Just days after President Donald Trump scrapped a federal plan that would have given the government authority to review cutting-edge AI models,out of concern it could stifle innovation,Illinois lawmakers approved what is now the most stringent AI safety law in the country.

On Wednesday, the Illinois legislature passed SB 315. If Governor J. B. Pritzker signs the bill into law, major AI companies will be required to submit public safety plans and annual reports summarizing results from independent, third-party safety tests of their frontier models. They must also report any critical safety incidents to the state within 72 hours,or within 24 hours if there is an “imminent risk of death or serious physical harm.” Additionally, employees will gain a clear channel for flagging emerging safety risks that companies might want to downplay, backed by protections under the state’s whistleblower laws.
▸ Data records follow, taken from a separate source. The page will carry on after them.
-- pv_equiv track=rewrite | github.com/yuxin101/skills | skills/darrenluo/coinfound-skill/shared/coinfound_rwa/fetch.py | extract_required_params
-- ===== SOURCE A (Python) =====
-- def extract_required_params(path_template: str) -> list[str]:
--     required: list[str] = []
--     start = 0
--     while True:
--         left = path_template.find("{", start)
--         if left == -1:
--             return required
--         right = path_template.find("}", left)
--         if right == -1:
--             return required
--         required.append(path_template[left + 1 : right])
--         start = right + 1
-- ===== SOURCE B (Python) =====
-- import re
--
-- def extract_required_params(path_template: str) -> list[str]:
--     return re.findall(r'\{([^}]*)\}', path_template)
-- ===== Notes on version B (the rewrite author's own statement) =====
-- stated objective: idiomatic
-- what changed: Replaces A's manual while-loop of str.find index bookkeeping and slicing with a single regex call re.findall(r'\{([^}]*)\}', path_template), which yields the captured groups directly.
import Mathlib
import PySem

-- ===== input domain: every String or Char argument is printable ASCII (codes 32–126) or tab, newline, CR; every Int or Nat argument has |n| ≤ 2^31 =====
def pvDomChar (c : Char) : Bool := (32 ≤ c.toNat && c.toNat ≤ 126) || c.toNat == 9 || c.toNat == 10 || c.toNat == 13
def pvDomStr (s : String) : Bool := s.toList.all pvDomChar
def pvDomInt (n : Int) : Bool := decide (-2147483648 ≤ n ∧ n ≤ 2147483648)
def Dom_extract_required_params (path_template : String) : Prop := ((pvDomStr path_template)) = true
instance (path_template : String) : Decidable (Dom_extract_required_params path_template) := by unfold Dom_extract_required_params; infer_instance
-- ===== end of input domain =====

-- B replaces A's manual find/index while-loop by a single regex call (re.findall(r'\{([^}]*)\}', …)); objective: idiomatic.

-- ===== PORT A =====
-- literal transliteration of A's while-loop; the fuel (length+1) only makes the
-- recursion structurally total — the equivalence proof shows it never runs out
def extract_required_params_go (s : List Char) (fuel : Nat) (required : List String) (start : Int) : List String :=
  match fuel with
  | 0 => required
  | f + 1 =>
    let left := PySem.Chars.findFrom s ['{'] start none
    if left = -1 then required
    else
      let right := PySem.Chars.findFrom s ['}'] left none
      if right = -1 then required
      else
        extract_required_params_go s f
          (required ++ [String.ofList (PySem.List.slice s (some (left + 1)) (some right))])
          (right + 1)

def extract_required_params (path_template : String) : List String :=
  extract_required_params_go path_template.toList (path_template.toList.length + 1) [] 0

-- ===== PORT B =====
-- exact model of re.findall(r'\{([^}]*)\}', s): scan for '{', capture [^}]* up
-- to the next '}' (no match at all once no '}' remains), continue after it
def pyFindallBrace (cs : List Char) : List String :=
  match cs with
  | [] => []
  | c :: rest =>
    if c = '{' then
      match hdw : rest.dropWhile (fun ch => ch ≠ '}') with
      | [] => []
      | _ :: t => String.ofList (rest.takeWhile (fun ch => ch ≠ '}')) :: pyFindallBrace t
    else pyFindallBrace rest
termination_by cs.length
decreasing_by
  · have hle := List.length_dropWhile_le (fun ch => decide (ch ≠ '}')) rest
    rw [hdw] at hle
    simp at hle ⊢
    omega
  · simp

def extract_required_params_alt (path_template : String) : List String :=
  pyFindallBrace path_template.toList

-- ===== PRECONDITION & SPEC =====
def Spec_extract_required_params (path_template : String) (out : List String) : Prop := out = extract_required_params_alt path_template
instance (path_template : String) (out : List String) : Decidable (Spec_extract_required_params path_template out) := by unfold Spec_extract_required_params; infer_instance

-- ===== CLAIM (what is proved, stated in full; the proofs are below) =====
def Claim_equal_extract_required_params : Prop := ∀ (path_template : String), Dom_extract_required_params path_template → Spec_extract_required_params path_template (extract_required_params path_template)

-- ===== LEMMAS AND PROOFS =====

-- first-occurrence decomposition of a list around a member
lemma mem_split_first {c : Char} {d : List Char} (h : c ∈ d) :
    ∃ pre tail, d = pre ++ c :: tail ∧ c ∉ pre := by
  induction d with
  | nil => simp at h
  | cons a t ih =>
    by_cases hac : a = c
    · exact ⟨[], t, by simp [hac], by simp⟩
    · have hct : c ∈ t := by
        rcases List.mem_cons.mp h with h1 | h1
        · exact absurd h1.symm hac
        · exact h1
      obtain ⟨pre, tail, hd, hp⟩ := ih hct
      refine ⟨a :: pre, tail, by simp [hd], ?_⟩
      intro hmem
      rcases List.mem_cons.mp hmem with h1 | h1
      · exact hac h1.symm
      · exact hp h1

lemma find_go_not_mem (c : Char) (d : List Char) (k : Nat) (h : c ∉ d) :
    PySem.Chars.find.go [c] d k = -1 := by
  induction d generalizing k with
  | nil => simp [PySem.Chars.find.go]
  | cons a t ih =>
    have h1 : c ≠ a ∧ c ∉ t := by simpa [not_or] using h
    simp [PySem.Chars.find.go, List.isPrefixOf, ih _ h1.2, h1.1]

lemma find_go_first (c : Char) (pre tail : List Char) (k : Nat) (h : c ∉ pre) :
    PySem.Chars.find.go [c] (pre ++ c :: tail) k = ((k + pre.length : Nat) : Int) := by
  induction pre generalizing k with
  | nil => simp [PySem.Chars.find.go, List.isPrefixOf]
  | cons a t ih =>
    have h1 : c ≠ a ∧ c ∉ t := by simpa [not_or] using h
    have hrec := ih (k + 1) h1.2
    simp only [List.cons_append]
    simp [PySem.Chars.find.go, List.isPrefixOf, hrec]
    rw [if_neg h1.1]
    omega

lemma span_first (c : Char) (mid tail : List Char) (h : c ∉ mid) :
    (mid ++ c :: tail).takeWhile (fun x => x ≠ c) = mid ∧
      (mid ++ c :: tail).dropWhile (fun x => x ≠ c) = c :: tail := by
  induction mid with
  | nil =>
    constructor
    · simp
    · simp
  | cons a t ih =>
    have h1 : c ≠ a ∧ c ∉ t := by simpa [not_or] using h
    have ha : a ≠ c := fun hh => h1.1 hh.symm
    obtain ⟨ht, hd⟩ := ih h1.2
    have ht' := ht
    have hd' := hd
    simp only [ne_eq, decide_not] at ht' hd'
    constructor
    · simp [ha, ht']
    · simp [ha, hd']

lemma findall_append_no_brace (pre x : List Char) (h : '{' ∉ pre) :
    pyFindallBrace (pre ++ x) = pyFindallBrace x := by
  induction pre with
  | nil => simp
  | cons a t ih =>
    have h1 : '{' ≠ a ∧ '{' ∉ t := by simpa [not_or] using h
    have ha : ¬ a = '{' := fun hh => h1.1 hh.symm
    rw [List.cons_append, pyFindallBrace, if_neg ha]
    exact ih h1.2

lemma findall_no_brace (d : List Char) (h : '{' ∉ d) : pyFindallBrace d = [] := by
  have h0 : pyFindallBrace ([] : List Char) = [] := by rw [pyFindallBrace]
  have := findall_append_no_brace d [] h
  rw [List.append_nil] at this
  rw [this, h0]

lemma findall_cons_noclose (rest : List Char)
    (hdw : rest.dropWhile (fun ch => ch ≠ '}') = []) :
    pyFindallBrace ('{' :: rest) = [] := by
  rw [pyFindallBrace, if_pos rfl]
  split
  · rfl
  · next x t heq => rw [hdw] at heq; exact absurd heq (by simp)

lemma findall_cons_close (rest : List Char) (x : Char) (t : List Char)
    (hdw : rest.dropWhile (fun ch => ch ≠ '}') = x :: t) :
    pyFindallBrace ('{' :: rest) =
      String.ofList (rest.takeWhile (fun ch => ch ≠ '}')) :: pyFindallBrace t := by
  rw [pyFindallBrace, if_pos rfl]
  split
  · next heq => rw [hdw] at heq; exact absurd heq (by simp)
  · next y u heq =>
    rw [hdw] at heq
    obtain ⟨rfl, rfl⟩ : x = y ∧ t = u := by
      constructor <;> [exact (List.cons.injEq ..).mp heq |>.1; exact (List.cons.injEq ..).mp heq |>.2]
    rfl

lemma goA_eq (s : List Char) : ∀ (fuel k : Nat) (acc : List String),
    k ≤ s.length → s.length - k < fuel →
    extract_required_params_go s fuel acc ((k : Nat) : Int) = acc ++ pyFindallBrace (s.drop k) := by
  intro fuel
  induction fuel with
  | zero => intro k acc hk hf; omega
  | succ f ih =>
    intro k acc hk hf
    by_cases hmem : '{' ∈ s.drop k
    case neg =>
      have hfind : PySem.Chars.find (s.drop k) ['{'] = -1 := by
        simp [PySem.Chars.find, find_go_not_mem _ _ _ hmem]
      have hleftval : PySem.Chars.findFrom s ['{'] ((k : Nat) : Int) none = -1 := by
        rw [PySem.Chars.findFrom_natCast s ['{'] k hk, hfind]; simp
      simp only [extract_required_params_go, hleftval]
      rw [findall_no_brace _ hmem]
      simp
    case pos =>
      obtain ⟨pre, rest, hd, hpre⟩ := mem_split_first hmem
      have hlend := congrArg List.length hd
      simp [List.length_drop] at hlend
      have hfind : PySem.Chars.find (s.drop k) ['{'] = ((pre.length : Nat) : Int) := by
        rw [hd]
        have := find_go_first '{' pre rest 0 hpre
        simpa [PySem.Chars.find] using this
      have hleftval : PySem.Chars.findFrom s ['{'] ((k : Nat) : Int) none = ((k + pre.length : Nat) : Int) := by
        rw [PySem.Chars.findFrom_natCast s ['{'] k hk, hfind]
        rw [if_neg (by omega : ¬ ((pre.length : Nat) : Int) = -1)]
        push_cast; ring
      have hkl : k + pre.length + 1 ≤ s.length := by omega
      have hdropkl : s.drop (k + pre.length) = '{' :: rest := by
        have h1 : (s.drop k).drop pre.length = s.drop (k + pre.length) := List.drop_drop ..
        rw [hd, List.drop_left] at h1
        exact h1.symm
      by_cases hmem2 : '}' ∈ rest
      case neg =>
        have hnm : '}' ∉ '{' :: rest := by
          intro hmm
          rcases List.mem_cons.mp hmm with h1 | h1
          · exact absurd h1 (by decide)
          · exact hmem2 h1
        have hfind2 : PySem.Chars.find (s.drop (k + pre.length)) ['}'] = -1 := by
          rw [hdropkl]
          simp [PySem.Chars.find, find_go_not_mem _ _ _ hnm]
        have hrightval : PySem.Chars.findFrom s ['}'] ((k + pre.length : Nat) : Int) none = -1 := by
          rw [PySem.Chars.findFrom_natCast s ['}'] (k + pre.length) (by omega), hfind2]; simp
        simp only [extract_required_params_go, hleftval]
        rw [if_neg (by omega : ¬ ((k + pre.length : Nat) : Int) = -1), hrightval, if_pos rfl]
        have hdw : rest.dropWhile (fun ch => ch ≠ '}') = [] := by
          rw [List.dropWhile_eq_nil_iff]
          intro x hx
          simp
          intro hxe
          exact hmem2 (hxe ▸ hx)
        rw [hd, findall_append_no_brace pre _ hpre, findall_cons_noclose rest hdw, List.append_nil]
      case pos =>
        obtain ⟨mid, tail, hrd, hmid⟩ := mem_split_first hmem2
        have hnm : '}' ∉ '{' :: mid := by
          intro hmm
          rcases List.mem_cons.mp hmm with h1 | h1
          · exact absurd h1 (by decide)
          · exact hmid h1
        have hfind2 : PySem.Chars.find (s.drop (k + pre.length)) ['}'] = ((mid.length + 1 : Nat) : Int) := by
          rw [hdropkl, hrd]
          have := find_go_first '}' ('{' :: mid) tail 0 hnm
          simp only [List.cons_append] at this ⊢
          simpa [PySem.Chars.find] using this
        have hrightval : PySem.Chars.findFrom s ['}'] ((k + pre.length : Nat) : Int) none
            = ((k + pre.length + mid.length + 1 : Nat) : Int) := by
          rw [PySem.Chars.findFrom_natCast s ['}'] (k + pre.length) (by omega), hfind2]
          rw [if_neg (by omega : ¬ ((mid.length + 1 : Nat) : Int) = -1)]
          push_cast; ring
        have hlenrd := congrArg List.length hrd
        simp at hlenrd
        -- the captured slice
        have hdropkl1 : s.drop (k + pre.length + 1) = rest := by
          have h1 : (s.drop (k + pre.length)).drop 1 = s.drop (k + pre.length + 1) := List.drop_drop ..
          rw [hdropkl] at h1
          simpa using h1.symm
        have hslice : PySem.List.slice s (some (((k + pre.length : Nat) : Int) + 1))
            (some ((k + pre.length + mid.length + 1 : Nat) : Int)) = mid := by
          have e1 : (((k + pre.length : Nat) : Int) + 1) = ((k + pre.length + 1 : Nat) : Int) := by push_cast; ring
          rw [e1, PySem.List.slice_natCast]
          rw [hdropkl1, hrd]
          have e2 : k + pre.length + mid.length + 1 - (k + pre.length + 1) = mid.length := by omega
          rw [e2, List.take_left]
        -- unfold one step of A's loop
        simp only [extract_required_params_go, hleftval]
        rw [if_neg (by omega : ¬ ((k + pre.length : Nat) : Int) = -1), hrightval,
          if_neg (by omega : ¬ ((k + pre.length + mid.length + 1 : Nat) : Int) = -1), hslice]
        -- recursive call
        have e3 : ((k + pre.length + mid.length + 1 : Nat) : Int) + 1 = ((k + pre.length + mid.length + 2 : Nat) : Int) := by
          push_cast; ring
        rw [e3, ih (k + pre.length + mid.length + 2) _ (by omega) (by omega)]
        have hdroptail : s.drop (k + pre.length + mid.length + 2) = tail := by
          have h1 : (s.drop (k + pre.length + 1)).drop (mid.length + 1) = s.drop (k + pre.length + 1 + (mid.length + 1)) := List.drop_drop ..
          rw [hdropkl1, hrd] at h1
          have h2 : (mid ++ '}' :: tail).drop (mid.length + 1) = tail := by
            rw [← List.drop_drop, List.drop_left]
            rfl
          rw [h2] at h1
          rw [show k + pre.length + 1 + (mid.length + 1) = k + pre.length + mid.length + 2 by omega] at h1
          exact h1.symm
        rw [hdroptail]
        -- B side
        have hspan := span_first '}' mid tail hmid
        have hdw : rest.dropWhile (fun ch => ch ≠ '}') = '}' :: tail := by rw [hrd]; exact hspan.2
        have htw : rest.takeWhile (fun ch => ch ≠ '}') = mid := by rw [hrd]; exact hspan.1
        rw [hd, findall_append_no_brace pre _ hpre, findall_cons_close rest '}' tail hdw, htw]
        simp

-- ===== VERDICT (by name: the statement is the Claim_ definition above) =====
theorem extract_required_params_spec : Claim_equal_extract_required_params := by
  intro s _
  unfold Spec_extract_required_params extract_required_params extract_required_params_alt
  have := goA_eq s.toList (s.toList.length + 1) 0 [] (by omega) (by omega)
  simpa using this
On X, Pritzker confirmed his intent to sign the measure, declaring that “Illinois is leading the nation in holding Big Tech accountable.”

“I look forward to signing SB 315 and working with the legislature so that AI, when used, is used responsibly,” Pritzker added.

Leading AI firms supported the safety law

Both OpenAI and Anthropic, whose models would fall under the state’s oversight, backed SB 315. OpenAI’s chief of global affairs, Chris Lehane, told Wired that the company is pushing for similar laws in other states, a move that appears aimed at avoiding a patchwork of conflicting state regulations.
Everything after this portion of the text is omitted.